# RAW DATA

-- pv_equiv track=rewrite | github.com/Hydrosat/fusion-hub-examples | FH_Hydrosat.py | unpack_qa_value
-- ===== SOURCE A (Python) =====
-- qa_dict = {
--     'Prepared High-Resolution t0': {'position': 0, 'value': 1},
--     'Prepared High-Resolution t1': {'position': 1, 'value': 1},
--     'Prepared Low-Resolution t0': {'position': 2, 'value': 1},
--     'Prepared Low-Resolution t1': {'position': 3, 'value': 1},
--     'Sharpened High-Resolution t0': {'position': 4, 'value': 1},
--     'Sharpened High-Resolution t1': {'position': 5, 'value': 1},
--     'Sharpened Low-Resolution t0': {'position': 6, 'value': 1},
--     'Sharpened Low-Resolution t1': {'position': 7, 'value': 1},
--     'Fused t1': {'position': 8, 'value': 1}
-- }
--
-- def unpack_qa_value(qa_val=0):
--
--     bit_desc_full = []
--     # if it is valued 0, it is a clear pixel
--     if qa_val == 0:
--         bit_desc_full.append('valid pixel in all inputs')
--
--     else:
--         # get the bit string for the current qa value
--         bit_str = format(int(qa_val), '#010b')
--         bit_vals = bit_str.split('b')[1]
--
--         bit_desc = []
--         for pos,b in enumerate(bit_vals[::-1]):
--
--             if b=='1':
--                 for k,v in qa_dict.items():
--                     if v['position'] == pos:
--                         bit_desc.append(k)
--
--         bit_desc_full = bit_desc
--
--     return bit_desc_full
-- ===== SOURCE B (Python) =====
-- def unpack_qa_value(qa_val=0):
--     if qa_val == 0:
--         return ['valid pixel in all inputs']
--     q = int(qa_val)
--     out = []
--     for pos in range(9):
--         if (q >> pos) % 2:
--             if pos == 8:
--                 out.append('Fused t1')
--             else:
--                 proc = 'Prepared' if pos < 4 else 'Sharpened'
--                 res = 'High' if pos % 4 < 2 else 'Low'
--                 out.append('{} {}-Resolution t{}'.format(proc, res, pos % 2))
--     return out
-- ===== Notes on version B (the rewrite author's own statement) =====
-- stated objective: alternative
-- what changed: Drops the qa_dict table and A's format('#010b') binary-string/split/reversal machinery with its per-set-bit inner dict scan; B loops pos over range(9), tests bit pos arithmetically with (q >> pos) % 2 and synthesises each label directly from the position (Prepared/Sharpened, High/Low, t0/t1).
-- intended difference: On negative qa_val A decodes the bits of the sign-stripped magnitude (A(-128) = ['Sharpened Low-Resolution t1']) while B reads the two's-complement bits as Python's >> defines them (B(-128) adds 'Fused t1'); negative values lie outside the QA bit-flag domain and B's is the standard reading of a negative integer's bits. — e.g. on unpack_qa_value(-128): A returns ["Sharpened Low-Resolution t1"], B returns ["Sharpened Low-Resolution t1", "Fused t1"]
import Mathlib
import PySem

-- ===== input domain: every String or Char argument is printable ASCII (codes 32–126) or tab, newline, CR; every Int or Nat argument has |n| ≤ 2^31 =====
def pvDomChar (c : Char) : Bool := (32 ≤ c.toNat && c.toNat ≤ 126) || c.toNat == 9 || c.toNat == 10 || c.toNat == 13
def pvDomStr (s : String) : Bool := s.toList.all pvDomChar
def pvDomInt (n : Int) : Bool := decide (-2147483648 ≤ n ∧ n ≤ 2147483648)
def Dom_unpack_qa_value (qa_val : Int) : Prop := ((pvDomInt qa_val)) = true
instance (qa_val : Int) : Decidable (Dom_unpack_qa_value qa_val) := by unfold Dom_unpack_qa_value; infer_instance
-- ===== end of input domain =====

-- B drops A's qa_dict table, format/#010b binary-string building, string reversal and per-bit inner
-- dict scan: it loops pos over range(9), tests bit pos arithmetically and SYNTHESISES the label from
-- its position (objective: alternative); A = B proved outside D_ (negative qa_val).

-- ===== PORT A =====
-- qa_dict: dict of dicts, insertion order
def qa_dict : List (String × PySem.Dict String Int) :=
  [("Prepared High-Resolution t0", PySem.Dict.ofList [("position", 0), ("value", 1)]),
   ("Prepared High-Resolution t1", PySem.Dict.ofList [("position", 1), ("value", 1)]),
   ("Prepared Low-Resolution t0",  PySem.Dict.ofList [("position", 2), ("value", 1)]),
   ("Prepared Low-Resolution t1",  PySem.Dict.ofList [("position", 3), ("value", 1)]),
   ("Sharpened High-Resolution t0", PySem.Dict.ofList [("position", 4), ("value", 1)]),
   ("Sharpened High-Resolution t1", PySem.Dict.ofList [("position", 5), ("value", 1)]),
   ("Sharpened Low-Resolution t0", PySem.Dict.ofList [("position", 6), ("value", 1)]),
   ("Sharpened Low-Resolution t1", PySem.Dict.ofList [("position", 7), ("value", 1)]),
   ("Fused t1", PySem.Dict.ofList [("position", 8), ("value", 1)])]

-- v['position'] (the key is present in every entry, so getD is exact here)
def posOf (v : PySem.Dict String Int) : Int := PySem.Dict.getD v "position" 0

-- binary digits of a natural number, least-significant first ([] for 0); hand port of the digit
-- part of format(·, 'b') (exact: Python's binary digits read MSB-first are (natBin n).reverse)
def natBin : Nat → List Char
  | 0 => []
  | n+1 => (if (n+1) % 2 = 1 then '1' else '0') :: natBin ((n+1)/2)
decreasing_by exact Nat.div_lt_self (Nat.succ_pos n) (by omega)

-- the inner 'for k,v in qa_dict.items(): if v['position'] == pos: bit_desc.append(k)'
def scanStep (pos : Int) (acc : List String) : List String :=
  qa_dict.foldl (fun acc2 kv => if posOf kv.2 == pos then acc2 ++ [kv.1] else acc2) acc

def unpack_qa_value (qa_val : Int) : List String :=
  if qa_val == 0 then ["valid pixel in all inputs"]
  else
    -- bit_str = format(int(qa_val), '#010b'): sign, then "0b", then digits zero-padded to total width 10
    -- bit_vals = bit_str.split('b')[1] = the padding plus the digits (hand port of format/split, exact)
    let digits : List Char := (natBin qa_val.natAbs).reverse
    let signLen : Nat := if qa_val < 0 then 1 else 0
    let bit_vals : List Char := List.replicate (10 - (signLen + 2 + digits.length)) '0' ++ digits
    -- for pos, b in enumerate(bit_vals[::-1]): if b == '1': inner scan over qa_dict
    (bit_vals.reverse.zipIdx).foldl
      (fun acc cb => if cb.1 == '1' then scanStep (cb.2 : Int) acc else acc) []

-- ===== PORT B =====
def unpack_qa_value_alt (qa_val : Int) : List String :=
  if qa_val == 0 then ["valid pixel in all inputs"]
  else
    -- for pos in range(9): if (q >> pos) % 2: out.append(<label built from pos>)
    -- pos ranges over 0..8 so pos.toNat is exact for the shift
    (PySem.List.pyRange 0 9 1).foldl
      (fun out pos =>
        if PySem.Int.mod (qa_val >>> pos.toNat) 2 != 0 then
          out ++ [if pos == 8 then "Fused t1"
                  else (if pos < 4 then "Prepared" else "Sharpened") ++ " " ++
                       (if PySem.Int.mod pos 4 < 2 then "High" else "Low") ++
                       "-Resolution t" ++ PySem.Int.toStr (PySem.Int.mod pos 2)]
        else out) []

-- ===== PRECONDITION & SPEC =====
-- On negative qa_val (outside the QA bit-flag domain) A decodes the bits of the sign-stripped
-- magnitude (A(-128) = ['Sharpened Low-Resolution t1']) while B reads the two's-complement bits the
-- way Python's >> defines them (B(-128) adds 'Fused t1') — the standard reading of bits of a
-- negative integer, so B's value is the intended one.
def D_unpack_qa_value (qa_val : Int) : Prop := qa_val < 0
instance (qa_val : Int) : Decidable (D_unpack_qa_value qa_val) := by unfold D_unpack_qa_value; infer_instance

def Spec_unpack_qa_value (qa_val : Int) (out : List String) : Prop := ¬ D_unpack_qa_value qa_val → out = unpack_qa_value_alt qa_val
instance (qa_val : Int) (out : List String) : Decidable (Spec_unpack_qa_value qa_val out) := by unfold Spec_unpack_qa_value; infer_instance

def pvDiffWitness_unpack_qa_value : Int := -128
def pvDiffWitnessOut_unpack_qa_value : (List String) × (List String) :=
  (["Sharpened Low-Resolution t1"], ["Sharpened Low-Resolution t1", "Fused t1"])

-- ===== CLAIM (what is proved, stated in full; the proofs are below) =====
def Claim_unchanged_unpack_qa_value : Prop := ∀ (qa_val : Int), Dom_unpack_qa_value qa_val → Spec_unpack_qa_value qa_val (unpack_qa_value qa_val)
def Claim_changed_unpack_qa_value : Prop := Dom_unpack_qa_value (pvDiffWitness_unpack_qa_value) ∧ D_unpack_qa_value (pvDiffWitness_unpack_qa_value) ∧ unpack_qa_value (pvDiffWitness_unpack_qa_value) = pvDiffWitnessOut_unpack_qa_value.1 ∧ unpack_qa_value_alt (pvDiffWitness_unpack_qa_value) = pvDiffWitnessOut_unpack_qa_value.2 ∧ pvDiffWitnessOut_unpack_qa_value.1 ≠ pvDiffWitnessOut_unpack_qa_value.2

-- ===== LEMMAS AND PROOFS =====

-- keys of qa_dict in position order; both results for a non-zero value n reduce to auxB ks n
def ks : List String := qa_dict.map Prod.fst

def auxB : List String → Nat → List String
  | [], _ => []
  | k :: l, n => (if n % 2 = 1 then [k] else []) ++ auxB l (n / 2)

-- the body of A's outer loop
def fA (cb : Char × Nat) : List String := if cb.1 == '1' then scanStep (cb.2 : Int) [] else []

theorem posOf_lit (p : Int) : posOf (PySem.Dict.ofList [("position", p), ("value", 1)]) = p := rfl

theorem auxB_zero (l : List String) : auxB l 0 = [] := by
  induction l with
  | nil => rfl
  | cons k l ih => simp [auxB, ih]

theorem scan_eq (pos : Int) (acc : List String) :
    scanStep pos acc = acc ++ (qa_dict.filter (fun kv => posOf kv.2 == pos)).map Prod.fst := by
  exact PySem.List.foldl_append_if _ _ _ _

theorem scan_append (pos : Int) (acc : List String) :
    scanStep pos acc = acc ++ scanStep pos [] := by
  rw [scan_eq, scan_eq, List.nil_append]

theorem fold_flat (l : List (Char × Nat)) (acc : List String) :
    l.foldl (fun acc cb => if cb.1 == '1' then scanStep (cb.2 : Int) acc else acc) acc
      = acc ++ l.flatMap fA := by
  induction l generalizing acc with
  | nil => simp
  | cons hd tl ih =>
    simp only [List.foldl_cons, List.flatMap_cons, ih, fA]
    by_cases h : hd.1 == '1'
    · simp [h, scan_append (hd.2 : Int) acc]
    · simp [h]

theorem zero_bits (m j : Nat) : ((List.replicate m '0').zipIdx j).flatMap fA = [] := by
  induction m generalizing j with
  | zero => rfl
  | succ m ih => simp [List.replicate_succ, List.zipIdx_cons, fA, ih]

theorem keysAt_ge (j : Nat) (h : 9 ≤ j) : scanStep (j : Int) [] = [] := by
  rw [scan_eq, List.nil_append]
  have hf : qa_dict.filter (fun kv => posOf kv.2 == (j : Int)) = [] := by
    rw [List.filter_eq_nil_iff]
    intro kv hkv
    fin_cases hkv <;> simp [posOf_lit, beq_iff_eq] <;> omega
  rw [hf, List.map_nil]

theorem L1 (n : Nat) : ∀ j, ((natBin n).zipIdx j).flatMap fA = auxB (ks.drop j) n := by
  induction n using Nat.strong_induction_on with
  | _ n ih =>
    intro j
    match n with
    | 0 => simp [natBin, auxB_zero]
    | Nat.succ m =>
      rw [natBin]
      rw [List.zipIdx_cons, List.flatMap_cons,
        ih ((m+1)/2) (Nat.div_lt_self (Nat.succ_pos m) (by omega)) (j+1)]
      by_cases hj : j < 9
      · interval_cases j <;>
          by_cases hb : (m+1) % 2 = 1 <;>
            simp [hb, fA, auxB, ks, qa_dict, scan_eq, posOf_lit, List.filter]
      · have h9 : 9 ≤ j := by omega
        have hd1 : ks.drop j = [] := List.drop_eq_nil_of_le (by simp [ks, qa_dict]; omega)
        have hd2 : ks.drop (j+1) = [] := List.drop_eq_nil_of_le (by simp [ks, qa_dict]; omega)
        rw [hd1, hd2]
        by_cases hb : (m+1) % 2 = 1 <;> simp [hb, fA, auxB, keysAt_ge j h9]

theorem A_core (n : Nat) (hn : n ≠ 0) :
    unpack_qa_value (n : Int) = auxB ks n := by
  have h0 : ((n : Int) == 0) = false := by simp [hn]
  have hneg : ¬ ((n : Int) < 0) := by omega
  simp only [unpack_qa_value, h0, Bool.false_eq_true, if_false, hneg, Int.natAbs_natCast]
  rw [List.reverse_append, List.reverse_reverse, List.reverse_replicate,
    List.zipIdx_append, fold_flat, List.flatMap_append, zero_bits, List.append_nil,
    List.nil_append, L1 n 0, List.drop_zero]

-- B's test for bit p of a non-negative value, in arithmetic form
theorem cond_eq (n p : Nat) :
    (PySem.Int.mod ((n : Int) >>> ((p : Nat) : Int)) 2 != 0) = decide (n / 2 ^ p % 2 = 1) := by
  have h1 : (n : Int) >>> ((p : Nat) : Int) = ((n >>> p : Nat) : Int) := by cases p <;> rfl
  have h2 : ((2 : Int)) = ((2 : Nat) : Int) := by norm_num
  have h3 : ∀ m : Nat, (((m % 2 : Nat) : Int) != 0) = decide (m % 2 = 1) := by
    intro m; rcases Nat.mod_two_eq_zero_or_one m with h | h <;> simp [h]
  rw [h1, h2, PySem.Int.mod_natCast, h3, Nat.shiftRight_eq_div_pow]

theorem filter_map_eq_flatMap {α β : Type} (l : List α) (p : α → Bool) (f : α → β) :
    (l.filter p).map f = l.flatMap (fun x => if p x then [f x] else []) := by
  induction l with
  | nil => rfl
  | cons h t ih => simp only [List.filter_cons, List.flatMap_cons]; split_ifs <;> simp [ih]

theorem B_core (n : Nat) (hn : n ≠ 0) :
    unpack_qa_value_alt (n : Int) = auxB ks n := by
  have h0 : ((n : Int) == 0) = false := by simp [hn]
  simp only [unpack_qa_value_alt, h0, Bool.false_eq_true, if_false]
  rw [show PySem.List.pyRange 0 9 1 = [0,1,2,3,4,5,6,7,8] from rfl,
    PySem.List.foldl_append_if, filter_map_eq_flatMap, List.nil_append]
  simp only [List.flatMap_cons, List.flatMap_nil, List.append_nil,
    show (0 : Int).toNat = 0 from rfl, show (1 : Int).toNat = 1 from rfl,
    show (2 : Int).toNat = 2 from rfl, show (3 : Int).toNat = 3 from rfl,
    show (4 : Int).toNat = 4 from rfl, show (5 : Int).toNat = 5 from rfl,
    show (6 : Int).toNat = 6 from rfl, show (7 : Int).toNat = 7 from rfl,
    show (8 : Int).toNat = 8 from rfl]
  simp only [cond_eq]
  have e0 : ("Prepared" ++ " " ++ "High" ++ "-Resolution t" ++ PySem.Int.toStr 0 : String) = "Prepared High-Resolution t0" := by decide
  have e1 : ("Prepared" ++ " " ++ "High" ++ "-Resolution t" ++ PySem.Int.toStr 1 : String) = "Prepared High-Resolution t1" := by decide
  have e2 : ("Prepared" ++ " " ++ "Low" ++ "-Resolution t" ++ PySem.Int.toStr 0 : String) = "Prepared Low-Resolution t0" := by decide
  have e3 : ("Prepared" ++ " " ++ "Low" ++ "-Resolution t" ++ PySem.Int.toStr 1 : String) = "Prepared Low-Resolution t1" := by decide
  have e4 : ("Sharpened" ++ " " ++ "High" ++ "-Resolution t" ++ PySem.Int.toStr 0 : String) = "Sharpened High-Resolution t0" := by decide
  have e5 : ("Sharpened" ++ " " ++ "High" ++ "-Resolution t" ++ PySem.Int.toStr 1 : String) = "Sharpened High-Resolution t1" := by decide
  have e6 : ("Sharpened" ++ " " ++ "Low" ++ "-Resolution t" ++ PySem.Int.toStr 0 : String) = "Sharpened Low-Resolution t0" := by decide
  have e7 : ("Sharpened" ++ " " ++ "Low" ++ "-Resolution t" ++ PySem.Int.toStr 1 : String) = "Sharpened Low-Resolution t1" := by decide
  norm_num [e0, e1, e2, e3, e4, e5, e6, e7, auxB, ks, qa_dict, Nat.div_div_eq_div_mul]

-- ===== VERDICT (by name: the statement is the Claim_ definition above) =====
theorem unpack_qa_value_spec : Claim_unchanged_unpack_qa_value := by
  intro qa_val _ hnd
  have hpre : 0 ≤ qa_val := by unfold D_unpack_qa_value at hnd; omega
  by_cases h0 : qa_val = 0
  · simp [unpack_qa_value, unpack_qa_value_alt, h0]
  · have hq : qa_val = ((qa_val.toNat : Nat) : Int) := (Int.toNat_of_nonneg hpre).symm
    have hn : qa_val.toNat ≠ 0 := by omega
    rw [hq, A_core _ hn, B_core _ hn]

theorem unpack_qa_value_changed : Claim_changed_unpack_qa_value := by
  unfold Claim_changed_unpack_qa_value
  have h : natBin 128 = ['0','0','0','0','0','0','0','1'] := by norm_num [natBin]
  refine ⟨by decide, by decide, ?_, ?_, by decide⟩
  · show unpack_qa_value (-128) = ["Sharpened Low-Resolution t1"]
    simp only [unpack_qa_value]
    rw [show ((-128 : Int).natAbs) = 128 from rfl, h]
    decide
  · decide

# WHAT THIS TASK INVOLVES
Check each line above for the word "domain", and give only the number of lines that contain it.

# SOLUTION TO THE EXERCISE
4